Superior Court of Justice - Ontario
CITATION: Leclerc v. Economical Mutual Insurance Company, 2017 ONSC 493
COURT FILE NO.: 16-68334
DATE: 2017/01/24
RE: Patrick Leclerc, by his Litigation Guardian, Lise Leclerc - Applicant -and- Economical Mutual Insurance Company - Respondent
BEFORE: Madam Justice Liza C. Sheard
COUNSEL: Élaine Lachaîne, for the Applicant, Patrick Leclerc, by his Litigation Guardian, Lise Leclerc
HEARD: In Writing
ENDORSEMENT: MOTION TO APPROVE SETTLEMENT
[1] Further to my endorsement dated December 21, 2016 (the “Endorsement”), additional materials have been filed on behalf of the applicant.
[2] The Endorsement included:
(a) Approval of the quantum of the settlement reached - $900,000 inclusive of all claims for benefits;
(b) Approval of the 30-year guarantee period proposed for the structured portion of the settlement; and
(c) Assessment and approval of the solicitor-client account in the amount of $90,826.86 inclusive of all fees, disbursements, and applicable taxes.
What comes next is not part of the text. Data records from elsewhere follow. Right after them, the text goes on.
-- pv_equiv track=rewrite | github.com/alberto-guzman/CS-08-Python | PythonCode/gradebook.py | max_grade
-- ===== SOURCE A (Python) =====
-- def max_grade(book):
--     max_grade = 0
--     for row in book:
--         if row[1] > max_grade:
--             max_grade = row[1]
--     students = []
--     for row in book:
--         if row[1] == max_grade:
--             students.append(row[0])
--     return students
-- ===== SOURCE B (Python) =====
-- def max_grade(book):
--     best = 0
--     students = []
--     for name, grade in book:
--         if grade > best:
--             best = grade
--             students = [name]
--         elif grade == best:
--             students.append(name)
--     return students
-- ===== Notes on version B (the rewrite author's own statement) =====
-- stated objective: alternative
-- what changed: Fuses A's two passes (compute max, then re-scan for matching names) into one pass that maintains the running max together with the collected names, resetting the list when a strictly larger grade appears.
import Mathlib
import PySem

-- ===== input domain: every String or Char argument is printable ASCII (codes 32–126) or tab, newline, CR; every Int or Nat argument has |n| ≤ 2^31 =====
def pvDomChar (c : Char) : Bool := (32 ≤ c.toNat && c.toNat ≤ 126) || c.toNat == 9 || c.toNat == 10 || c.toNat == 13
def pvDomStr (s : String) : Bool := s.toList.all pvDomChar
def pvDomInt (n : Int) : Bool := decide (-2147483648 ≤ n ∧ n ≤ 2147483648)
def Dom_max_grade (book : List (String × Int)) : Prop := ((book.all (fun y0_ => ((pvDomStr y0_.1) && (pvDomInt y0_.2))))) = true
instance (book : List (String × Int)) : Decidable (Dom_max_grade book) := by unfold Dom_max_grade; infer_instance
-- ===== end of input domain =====

-- B fuses A's two passes into one pass maintaining the running max and the collected names together.


-- ===== PORT A =====
-- pass 1: find the max grade (seeded at 0); pass 2: collect names whose grade equals it
def max_grade (book : List (String × Int)) : List String :=
  let m := book.foldl (fun mg row => if row.2 > mg then row.2 else mg) 0
  book.foldl (fun students row => if row.2 = m then students ++ [row.1] else students) []

-- ===== PORT B =====
-- single pass: running best (seeded at 0) and the names collected so far; a strictly larger grade resets the list
def max_grade_alt (book : List (String × Int)) : List String :=
  (book.foldl
    (fun st row =>
      if row.2 > st.1 then (row.2, [row.1])
      else if row.2 = st.1 then (st.1, st.2 ++ [row.1])
      else st)
    ((0 : Int), ([] : List String))).2

-- ===== PRECONDITION & SPEC =====
def Spec_max_grade (book : List (String × Int)) (out : List String) : Prop := out = max_grade_alt book
instance (book : List (String × Int)) (out : List String) : Decidable (Spec_max_grade book out) := by unfold Spec_max_grade; infer_instance

-- ===== CLAIM (what is proved, stated in full; the proofs are below) =====
def Claim_equal_max_grade : Prop := ∀ (book : List (String × Int)), Dom_max_grade book → Spec_max_grade book (max_grade book)

-- ===== LEMMAS AND PROOFS =====

/-- A's first pass: running max seeded at `b`. -/
def pvMx (b : Int) (l : List (String × Int)) : Int :=
  l.foldl (fun mg row => if row.2 > mg then row.2 else mg) b

/-- names of entries whose grade equals `M`, in order. -/
def pvNames (M : Int) (l : List (String × Int)) : List String :=
  (l.filter (fun r => decide (r.2 = M))).map Prod.fst

theorem pvMx_cons (b : Int) (n : String) (g : Int) (t : List (String × Int)) :
    pvMx b ((n, g) :: t) = pvMx (if g > b then g else b) t := rfl

theorem le_pvMx (l : List (String × Int)) (b : Int) : b ≤ pvMx b l := by
  induction l generalizing b with
  | nil => simp [pvMx]
  | cons r t ih =>
    obtain ⟨n, g⟩ := r
    rw [pvMx_cons]
    by_cases h : g > b
    · rw [if_pos h]; have := ih g; omega
    · rw [if_neg h]; exact ih b

theorem pvNames_cons (M : Int) (n : String) (g : Int) (t : List (String × Int)) :
    pvNames M ((n, g) :: t) = (if g = M then [n] else []) ++ pvNames M t := by
  simp only [pvNames, List.filter_cons]
  by_cases h : g = M <;> simp [h]

/-- B's loop invariant. -/
theorem pvLoop (l : List (String × Int)) (b : Int) (s : List String) :
    l.foldl
      (fun st row =>
        if row.2 > st.1 then (row.2, [row.1])
        else if row.2 = st.1 then (st.1, st.2 ++ [row.1])
        else st) (b, s)
    = (pvMx b l, if pvMx b l = b then s ++ pvNames b l else pvNames (pvMx b l) l) := by
  induction l generalizing b s with
  | nil => simp [pvMx, pvNames]
  | cons r t ih =>
    obtain ⟨n, g⟩ := r
    rw [List.foldl_cons, pvMx_cons]
    by_cases h1 : g > b
    · simp only [if_pos h1]
      rw [ih]
      have hle : g ≤ pvMx g t := le_pvMx t g
      have hne : pvMx g t ≠ b := by omega
      rw [if_neg hne, pvNames_cons]
      by_cases h2 : pvMx g t = g
      · rw [if_pos h2]
        simp only [h2]
        simp
      · rw [if_neg h2]
        have : ¬ g = pvMx g t := fun h => h2 h.symm
        simp [this]
    · simp only [if_neg h1]
      by_cases h2 : g = b
      · simp only [if_pos h2]
        rw [ih]
        by_cases h3 : pvMx b t = b
        · rw [if_pos h3, if_pos h3, pvNames_cons, if_pos h2]
          simp
        · rw [if_neg h3, if_neg h3, pvNames_cons]
          have hle : b ≤ pvMx b t := le_pvMx t b
          have : ¬ g = pvMx b t := by omega
          simp [this]
      · simp only [if_neg h2]
        rw [ih]
        by_cases h3 : pvMx b t = b
        · rw [if_pos h3, if_pos h3, pvNames_cons, if_neg h2]
          simp
        · rw [if_neg h3, if_neg h3, pvNames_cons]
          have hle : b ≤ pvMx b t := le_pvMx t b
          have : ¬ g = pvMx b t := by omega
          simp [this]

/-- A's result in closed form. -/
theorem pvA (book : List (String × Int)) : max_grade book = pvNames (pvMx 0 book) book := by
  show book.foldl (fun students row => if row.2 = pvMx 0 book then students ++ [row.1] else students) [] = _
  rw [PySem.List.foldl_append_ite (p := fun r => r.2 = pvMx 0 book) (f := Prod.fst) (l := book) (acc := [])]
  simp [pvNames]

-- ===== VERDICT (by name: the statement is the Claim_ definition above) =====
theorem max_grade_spec : Claim_equal_max_grade := by
  intro book _
  unfold Spec_max_grade max_grade_alt
  rw [pvA, pvLoop]
  by_cases h : pvMx 0 book = 0 <;> simp [h]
[3] The solicitor-client account approved was lower than the solicitor-client account proposed by counsel for the applicant. As a result, additional materials were requested to address how the additional funds available for Patrick Leclerc (“Patrick”) would be managed for his benefit.
[4] As set out in paragraph 32 of the Endorsement, the $900,000 in settlement funds were allocated as follows:
Settlement Amount $ 900,000.00
Less
Payment of credit cards ( 11,360.00)
Purchase of motorhome ( 60,000.00)
Credit for IRB to Dec. 31/16 ( 29,200.00)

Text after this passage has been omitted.